Estou longe há um bom tempo. Mas, digo que primeiro, a Igreja tem que resolver dois problemas. O da inculturação. Não se pode entrar numa aldeia e aplicar as leis do direito canônico romano naquelas civilizações que estão longe da nossa mentalidade. O bispo Edson Damian dá o exemplo de crianças que nascem e recebem um nome dentro da sua comunidade indígena e quando vão para o batizado o padre exige o nome de um santo ou nome europeu. Nesse sentido, a inculturação do Evangelho não começou, está só no papel. Precisa fazer adaptações.
Então, na relação da Igreja com os índios não houve mudanças mais avançadas?
Sei que o Cimi (Conselho Indigenista Missionário) continua sendo a sentinela defendendo com unhas e dentes os pontos de vista dos indígenas. Egon Heck (da secretaria nacional do Cimi) mostra com frequência as contradições do governo (até dos governos do PT) em relação aos povos indígenas. Nesses governos, os índios têm passado vexames e constrangimentos porque eles ficaram reféns do agronegócio e do modelo monoexportador. Logo os índios são vistos com empecilhos.

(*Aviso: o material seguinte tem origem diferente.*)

-- pv_equiv track=rewrite | github.com/cauan-sampaio/ESTD | zerapar.py | zerarPar
-- ===== SOURCE A (Python) =====
-- def zerarPar(n):
--     if n < 10:
--         if n % 2:
--             return n
--         else:
--             return 0
--     else:
--         if (n % 10) % 2:
--             return n % 10 + 10 * zerarPar(n // 10)
--         else:
--             return 10 * zerarPar(n // 10)
-- ===== SOURCE B (Python) =====
-- def zerarPar(n):
--     if n < 10:
--         return n if n % 2 else 0
--     result, place = 0, 1
--     while n >= 10:
--         d = n % 10
--         if d % 2:
--             result += d * place
--         n //= 10
--         place *= 10
--     if n % 2:
--         result += n * place
--     return result
-- ===== Notes on version B (the rewrite author's own statement) =====
-- stated objective: alternative
-- what changed: Replaced the recursive per-digit reconstruction with an iterative digit-peeling loop that accumulates odd digits times their place value.
import Mathlib
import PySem

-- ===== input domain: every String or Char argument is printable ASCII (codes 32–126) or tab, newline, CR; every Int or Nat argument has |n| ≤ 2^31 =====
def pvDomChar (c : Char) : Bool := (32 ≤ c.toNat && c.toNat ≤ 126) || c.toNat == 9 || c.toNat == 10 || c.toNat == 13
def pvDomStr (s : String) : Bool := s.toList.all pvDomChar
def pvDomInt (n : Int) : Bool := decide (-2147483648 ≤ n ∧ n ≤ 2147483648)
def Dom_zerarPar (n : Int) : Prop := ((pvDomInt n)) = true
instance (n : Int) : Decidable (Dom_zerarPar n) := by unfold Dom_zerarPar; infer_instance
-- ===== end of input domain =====

-- B replaces A's recursive digit reconstruction by an iterative digit-peeling loop
-- accumulating odd digits times their place value (alternative decomposition, same cost).


-- ===== PORT A =====
-- A's recursion on n//10 is realised with a fuel counter (n.toNat + 1 always suffices);
-- each step is A's code verbatim.
def zerarParGo : Nat → Int → Int
  | 0, _ => 0
  | fuel + 1, n =>
    if n < 10 then
      if PySem.Int.mod n 2 ≠ 0 then n else 0
    else
      if PySem.Int.mod (PySem.Int.mod n 10) 2 ≠ 0 then
        PySem.Int.mod n 10 + 10 * zerarParGo fuel (PySem.Int.floordiv n 10)
      else
        10 * zerarParGo fuel (PySem.Int.floordiv n 10)

def zerarPar (n : Int) : Int := zerarParGo (n.toNat + 1) n

-- ===== PORT B =====
-- B's while-loop, with the same fuel counter making it total.
def zerarLoopGo : Nat → Int → Int → Int → Int
  | 0, _, _, result => result
  | fuel + 1, n, place, result =>
    if n ≥ 10 then
      zerarLoopGo fuel (PySem.Int.floordiv n 10) (place * 10)
        (if PySem.Int.mod (PySem.Int.mod n 10) 2 ≠ 0 then
          result + PySem.Int.mod n 10 * place
        else result)
    else
      if PySem.Int.mod n 2 ≠ 0 then result + n * place else result

def zerarPar_alt (n : Int) : Int :=
  if n < 10 then
    if PySem.Int.mod n 2 ≠ 0 then n else 0
  else
    zerarLoopGo (n.toNat + 1) n 1 0

-- ===== PRECONDITION & SPEC =====
def Spec_zerarPar (n : Int) (out : Int) : Prop := out = zerarPar_alt n
instance (n : Int) (out : Int) : Decidable (Spec_zerarPar n out) := by unfold Spec_zerarPar; infer_instance

-- ===== CLAIM (what is proved, stated in full; the proofs are below) =====
def Claim_equal_zerarPar : Prop := ∀ (n : Int), Dom_zerarPar n → Spec_zerarPar n (zerarPar n)

-- ===== LEMMAS AND PROOFS =====
theorem zerarLoopGo_eq (fuel : Nat) :
    ∀ n place result : Int, n.toNat < fuel →
      zerarLoopGo fuel n place result = result + place * zerarParGo fuel n := by
  induction fuel with
  | zero => intro n place result hk; omega
  | succ fuel ih =>
    intro n place result hk
    simp only [zerarLoopGo, zerarParGo]
    by_cases h : n ≥ 10
    · have h' : ¬ n < 10 := by omega
      have hfd : (PySem.Int.floordiv n 10).toNat < fuel := by
        rw [PySem.Int.floordiv_eq_ediv_of_pos (by omega)]; omega
      rw [if_pos h, if_neg h', ih _ _ _ hfd]
      by_cases hm : PySem.Int.mod (PySem.Int.mod n 10) 2 ≠ 0
      · rw [if_pos hm, if_pos hm]; ring
      · rw [if_neg hm, if_neg hm]; ring
    · have h' : n < 10 := by omega
      rw [if_neg h, if_pos h']
      by_cases hm : PySem.Int.mod n 2 ≠ 0
      · rw [if_pos hm, if_pos hm]; ring
      · rw [if_neg hm, if_neg hm]; ring

-- ===== VERDICT (by name: the statement is the Claim_ definition above) =====
theorem zerarPar_spec : Claim_equal_zerarPar := by
  intro n _
  unfold Spec_zerarPar zerarPar_alt zerarPar
  by_cases h : n < 10
  · rw [if_pos h]
    simp only [zerarParGo]
    rw [if_pos h]
  · rw [if_neg h, zerarLoopGo_eq _ _ _ _ (by omega)]
    ring
theorem pvToDigitsCore_append (f : Nat) : ∀ (n : Nat) (l : List Char),
    Nat.toDigitsCore 10 f n l = Nat.toDigitsCore 10 f n [] ++ l := by
  induction f with
  | zero => intro n l; simp [Nat.toDigitsCore]
  | succ f ih =>
    intro n l
    simp only [Nat.toDigitsCore]
    by_cases h : n / 10 = 0
    · simp [h]
    · simp only [h, if_false]
      rw [ih (n / 10) (Nat.digitChar (n % 10) :: l), ih (n / 10) [Nat.digitChar (n % 10)]]
      simp

theorem pvToDigitsCore_fuel (n : Nat) : ∀ (f g : Nat) (l : List Char), n < f → n < g →
    Nat.toDigitsCore 10 f n l = Nat.toDigitsCore 10 g n l := by
  induction n using Nat.strong_induction_on with
  | _ n ih =>
    intro f g l hf hg
    match f, g with
    | f + 1, g + 1 =>
      simp only [Nat.toDigitsCore]
      by_cases h : n / 10 = 0
      · simp [h]
      · simp only [h, if_false]
        have hn : 0 < n := by
          rcases Nat.eq_zero_or_pos n with h0 | h0
          · simp [h0] at h
          · exact h0
        have hlt : n / 10 < n := Nat.div_lt_self hn (by norm_num)
        exact ih (n / 10) hlt f g _ (by omega) (by omega)

theorem pvDec_toDigits (n : Nat) : pvDec (Nat.toDigits 10 n) = n := by
  induction n using Nat.strong_induction_on with
  | _ n ih =>
    unfold Nat.toDigits
    simp only [Nat.toDigitsCore]
    by_cases h : n / 10 = 0
    · have hn : n < 10 := by omega
      have : n % 10 = n := Nat.mod_eq_of_lt hn
      simp [h, this, pvDec, pvDigitChar_val n hn]
    · simp only [h, if_false]
      have hn : 0 < n := by
        rcases Nat.eq_zero_or_pos n with h0 | h0
        · simp [h0] at h
        · exact h0
      have hlt : n / 10 < n := Nat.div_lt_self hn (by norm_num)
      rw [pvToDigitsCore_append, pvToDigitsCore_fuel (n / 10) n (n / 10 + 1) [] (by omega) (by omega)]
      have : Nat.toDigitsCore 10 (n / 10 + 1) (n / 10) [] = Nat.toDigits 10 (n / 10) := rfl
      rw [this]
      have hd : pvDec (Nat.toDigits 10 (n / 10) ++ [Nat.digitChar (n % 10)])
          = pvDec (Nat.toDigits 10 (n / 10)) * 10 + ((Nat.digitChar (n % 10)).toNat - 48) := by
        simp [pvDec, List.foldl_append]
      rw [hd, ih (n / 10) hlt, pvDigitChar_val (n % 10) (Nat.mod_lt n (by norm_num))]
      omega

theorem pvToChars_inj {a b : Int} (ha : 0 ≤ a) (hb : 0 ≤ b)
    (h : PySem.Int.toChars a = PySem.Int.toChars b) : a = b := by
  unfold PySem.Int.toChars at h
  rw [if_neg (by omega), if_neg (by omega)] at h
  have := congrArg pvDec h
  rw [pvDec_toDigits, pvDec_toDigits] at this
  omega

Quanto ao papel dos partidos políticos…
Não escapa nenhum. O PT nasceu fazendo a lição exata da construção de um partido que nasce da base, que é escutar as necessidades da base, estudar os problemas com os intelectuais, propor saídas, voltar ao povo, dizer ao povo qual é a metodologia que vai usar para resolver os problemas que o povo apontou e pedir apoio por meio do voto. Só que esse bonito percurso não foi mantido pelo PT. Primeiro, o PT cancelou da sua história o orçamento participativo; depois, o partido abandonou a formação dos militantes. No ano de 2005, os militantes pró-candidatura Lula não estavam mais nas ruas porque amavam o partido, estavam lá porque iriam receber R$ 50.
É possível derrotar a corrupção?
Sim. Conhecemos tudo da corrupção, os mecanismos por onde ela funciona são conhecidos. O juiz Marlon Reis descreveu o caminho da corrupção. Uma coisa nova que deveria ajudar seria o julgamento do ‘escândalo da Petrobras’ porque apareceu, pela primeira vez, a denúncia não somente dos corruptos mas dos corruptores. A Justiça e a população sempre ficaram em cima do corrupto e escondiam ou não sabiam do corruptor. Hoje sabemos.
A sociedade não é partícipe dessa corrupção?
É uma boa pergunta para pensarmos. Todos nós somos apoiadores da corrupção, a começar pela não exigência da nota fiscal que é uma forma efetiva de combate à corrupção. Continua o lema de Maluf – ‘rouba mas faz’ – continua a mentalidade de levar vantagem em qualquer situação, continua o lema do jeitinho brasileiro e outros tantos.